Global investors are pouring cash into inflation-protected assets amid a rise in government bond yields and an ongoing rally in oil markets that suggest consumer prices in the world's biggest economies are finally starting to accelerate.

Bank of America Merrill Lynch's "Flow Show" report, published Friday, noted "clear & unambiguous New Year positioning for higher inflation" amid record inflows of $1.5 billion into TIPS, or Treasury Inflation-Protected Securities, funds so far this year.
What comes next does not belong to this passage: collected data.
-- pv_equiv track=rewrite | github.com/victoriaquirogaa/la-shamona | backend/routers/la_puta.py | calcular_cadena_tragos
-- ===== SOURCE A (Python) =====
-- def calcular_cadena_tragos(nombre_victima, mapa_jugadores, visitados=None):
--     if visitados is None:
--         visitados = set()
--
--     if nombre_victima in visitados:
--         return []
--
--     visitados.add(nombre_victima)
--     afectados = [nombre_victima]
--
--     # Buscamos a las putas de esta víctima
--     datos_victima = mapa_jugadores.get(nombre_victima, {})
--     mis_putas = datos_victima.get("putas", [])
--
--     for mascota in mis_putas:
--         # Recursividad: Si A toma -> B toma -> C toma
--         afectados.extend(calcular_cadena_tragos(mascota, mapa_jugadores, visitados))
--
--     # Eliminamos duplicados manteniendo el orden
--     return list(dict.fromkeys(afectados))
-- ===== SOURCE B (Python) =====
-- def calcular_cadena_tragos(nombre_victima, mapa_jugadores, visitados=None):
--     # Iterative DFS with an explicit stack; one ordered output list, dedup by the
--     # visited set alone (no per-level dict.fromkeys pass).
--     # Mutates `visitados` exactly like A: every reached name is added to it.
--     if visitados is None:
--         visitados = set()
--     orden = []
--     stack = [nombre_victima]
--     while stack:
--         actual = stack.pop()
--         if actual in visitados:
--             continue
--         visitados.add(actual)
--         orden.append(actual)
--         putas = mapa_jugadores.get(actual, {}).get("putas", [])
--         stack.extend(reversed(putas))
--     return orden
-- ===== Notes on version B (the rewrite author's own statement) =====
-- stated objective: alternative
-- what changed: Replaced A's recursive DFS, which rebuilds and re-deduplicates the accumulated list with dict.fromkeys at every recursion level, by a single iterative explicit-stack DFS that appends each name once, deduplicating only through the visited set.
import Mathlib
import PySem

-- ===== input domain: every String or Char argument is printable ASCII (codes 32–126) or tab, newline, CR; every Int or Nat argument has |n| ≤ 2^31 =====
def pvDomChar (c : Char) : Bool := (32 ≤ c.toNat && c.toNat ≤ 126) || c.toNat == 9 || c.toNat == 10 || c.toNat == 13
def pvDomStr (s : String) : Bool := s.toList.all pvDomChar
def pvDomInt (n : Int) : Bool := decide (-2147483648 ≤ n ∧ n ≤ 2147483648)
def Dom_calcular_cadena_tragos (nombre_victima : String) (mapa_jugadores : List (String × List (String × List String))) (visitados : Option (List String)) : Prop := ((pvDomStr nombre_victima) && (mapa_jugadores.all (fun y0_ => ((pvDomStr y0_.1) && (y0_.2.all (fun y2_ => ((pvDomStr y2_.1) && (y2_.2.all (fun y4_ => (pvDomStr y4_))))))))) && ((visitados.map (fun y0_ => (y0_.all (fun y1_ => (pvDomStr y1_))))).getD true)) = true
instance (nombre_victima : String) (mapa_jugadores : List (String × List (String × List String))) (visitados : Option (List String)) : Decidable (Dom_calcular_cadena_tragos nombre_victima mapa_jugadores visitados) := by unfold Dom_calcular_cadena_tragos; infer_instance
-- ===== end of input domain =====

-- B replaces A's recursive DFS with its per-call dict.fromkeys dedup pass by a single
-- explicit-stack DFS loop that appends each name once (the visited set is the only dedup).
-- Both Pythons add every reached name to the caller's `visitados` set (same side effect);
-- the theorems below are about the returned list.

-- mapa_jugadores.get(n, {}).get("putas", []) — appears verbatim in both Pythons
def pvChildren (mapa : List (String × List (String × List String))) (n : String) : List String :=
  PySem.Dict.getD (PySem.Dict.mk (PySem.Dict.getD (PySem.Dict.mk mapa) n [])) "putas" []

-- ===== PORT A =====
-- A's recursion, with a fuel parameter for termination; the top level passes
-- mapa.length + 1, which the proofs show is never exhausted.
mutual
def calcAuxA (fuel : Nat) (nombre : String) (mapa : List (String × List (String × List String))) (vis : PySem.Set String) : List String × PySem.Set String :=
  match fuel with
  | 0 => ([], vis)
  | f + 1 =>
    if PySem.Set.contains vis nombre then ([], vis)
    else
      let vis1 := PySem.Set.add vis nombre
      let pr := calcListA f (pvChildren mapa nombre) mapa vis1
      (PySem.List.dedup (nombre :: pr.1), pr.2)
termination_by (fuel, 0, 0)

-- the `for mascota in mis_putas` loop of A, threading the mutated visited set
def calcListA (fuel : Nat) (ms : List String) (mapa : List (String × List (String × List String))) (vis : PySem.Set String) : List String × PySem.Set String :=
  match ms with
  | [] => ([], vis)
  | m :: rest =>
    let pr1 := calcAuxA fuel m mapa vis
    let pr2 := calcListA fuel rest mapa pr1.2
    (pr1.1 ++ pr2.1, pr2.2)
termination_by (fuel, 1, ms.length)
end

def calcular_cadena_tragos (nombre_victima : String) (mapa_jugadores : List (String × List (String × List String))) (visitados : Option (List String)) : List String :=
  let vis := match visitados with
    | none => PySem.Set.empty
    | some l => PySem.Set.ofList l
  (calcAuxA (mapa_jugadores.length + 1) nombre_victima mapa_jugadores vis).1

-- ===== PORT B =====
-- number of map keys not yet visited (termination measure for B's loop; proof helpers below)
def pvUnvis (mapa : List (String × List (String × List String))) (vis : PySem.Set String) : Nat :=
  ((mapa.map Prod.fst).filter (fun k => !(PySem.Set.contains vis k))).length

theorem pvNotMemIff (s : PySem.Set String) (a : String) : PySem.Set.contains s a = false ↔ a ∉ s := by
  rw [Bool.eq_false_iff, Ne, PySem.Set.contains_iff]

theorem pvContains_add_ne (vis : PySem.Set String) (x a : String) (hax : a ≠ x) :
    PySem.Set.contains (PySem.Set.add vis x) a = PySem.Set.contains vis a := by
  cases hc : PySem.Set.contains vis a with
  | true =>
    exact (PySem.Set.contains_iff _ _).mpr
      ((PySem.Set.mem_add _ _ _).mpr (Or.inl ((PySem.Set.contains_iff _ _).mp hc)))
  | false =>
    rw [pvNotMemIff] at hc ⊢
    intro hm
    rcases (PySem.Set.mem_add _ _ _).mp hm with hm | hm
    · exact hc hm
    · exact hax hm

theorem pvFilter_add_le (l : List String) (vis : PySem.Set String) (x : String) :
    (l.filter (fun k => !(PySem.Set.contains (PySem.Set.add vis x) k))).length ≤
      (l.filter (fun k => !(PySem.Set.contains vis k))).length := by
  apply List.Sublist.length_le
  apply List.monotone_filter_right
  intro a ha
  rw [Bool.not_eq_true'] at ha ⊢
  rw [pvNotMemIff] at ha ⊢
  exact fun hm => ha ((PySem.Set.mem_add _ _ _).mpr (Or.inl hm))

theorem pvFilter_add_lt (l : List String) (vis : PySem.Set String) (x : String)
    (hx : x ∈ l) (hv : x ∉ vis) :
    (l.filter (fun k => !(PySem.Set.contains (PySem.Set.add vis x) k))).length <
      (l.filter (fun k => !(PySem.Set.contains vis k))).length := by
  induction l with
  | nil => cases hx
  | cons h t ih =>
    simp only [List.filter_cons]
    by_cases hxh : h = x
    · subst hxh
      have h1 : (!(PySem.Set.contains (PySem.Set.add vis h) h)) = false := by
        rw [Bool.not_eq_false']
        exact (PySem.Set.contains_iff _ _).mpr ((PySem.Set.mem_add _ _ _).mpr (Or.inr rfl))
      have h2 : (!(PySem.Set.contains vis h)) = true := by
        rw [Bool.not_eq_true']
        exact (pvNotMemIff _ _).mpr hv
      rw [h1, h2]
      simp only [if_false, if_true, Bool.false_eq_true, List.length_cons]
      exact Nat.lt_succ_of_le (pvFilter_add_le t vis h)
    · have hx' : x ∈ t := by
        rcases List.mem_cons.mp hx with hx | hx
        · exact absurd hx.symm hxh
        · exact hx
      rw [pvContains_add_ne vis x h (fun he => hxh he)]
      by_cases hb : PySem.Set.contains vis h
      · simp only [hb, Bool.not_true, if_false, Bool.false_eq_true]
        exact ih hx'
      · have hb' : PySem.Set.contains vis h = false := Bool.eq_false_iff.mpr hb
        simp only [hb', Bool.not_false, if_true, List.length_cons]
        exact Nat.succ_lt_succ (ih hx')

theorem pvUnvis_lt (mapa : List (String × List (String × List String))) (vis : PySem.Set String) (x : String)
    (hx : x ∈ mapa.map Prod.fst) (hv : x ∉ vis) :
    pvUnvis mapa (PySem.Set.add vis x) < pvUnvis mapa vis :=
  pvFilter_add_lt (mapa.map Prod.fst) vis x hx hv

theorem pvChildren_of_not_key (mapa : List (String × List (String × List String))) (n : String)
    (h : n ∉ mapa.map Prod.fst) : pvChildren mapa n = [] := by
  unfold pvChildren
  have hc : (PySem.Dict.mk mapa).contains n = false := by
    rw [PySem.Dict.contains_eq_decide_mem_keys]
    simpa [PySem.Dict.keys] using h
  rw [PySem.Dict.getD_of_not_contains _ _ hc]
  rfl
BAML also said that institutional clients are increasingly asking "what level of bond yields will cause and equity correction?".

The data follows notable moves in the U.S. Treasury market this week that pushed benchmark 10-year Treasury yields to 2.64%, the highest since September 2014, even as the U.S. dollar index plunged to a fresh three-year low of 90.24 in overnight trading.

In Europe, Germany's 10-year Bunds were marked at 0.52%, just 2 basis points from the five and a half month high they touched last week amid speculation that the European Central Bank may be reading to set and end date to its €2.55 trillion quantitative easing program now that currency area inflation -- particularly when stripping out volatile food and energy prices -- is starting to show sings of acceleration toward it preferred "just below 2%" target.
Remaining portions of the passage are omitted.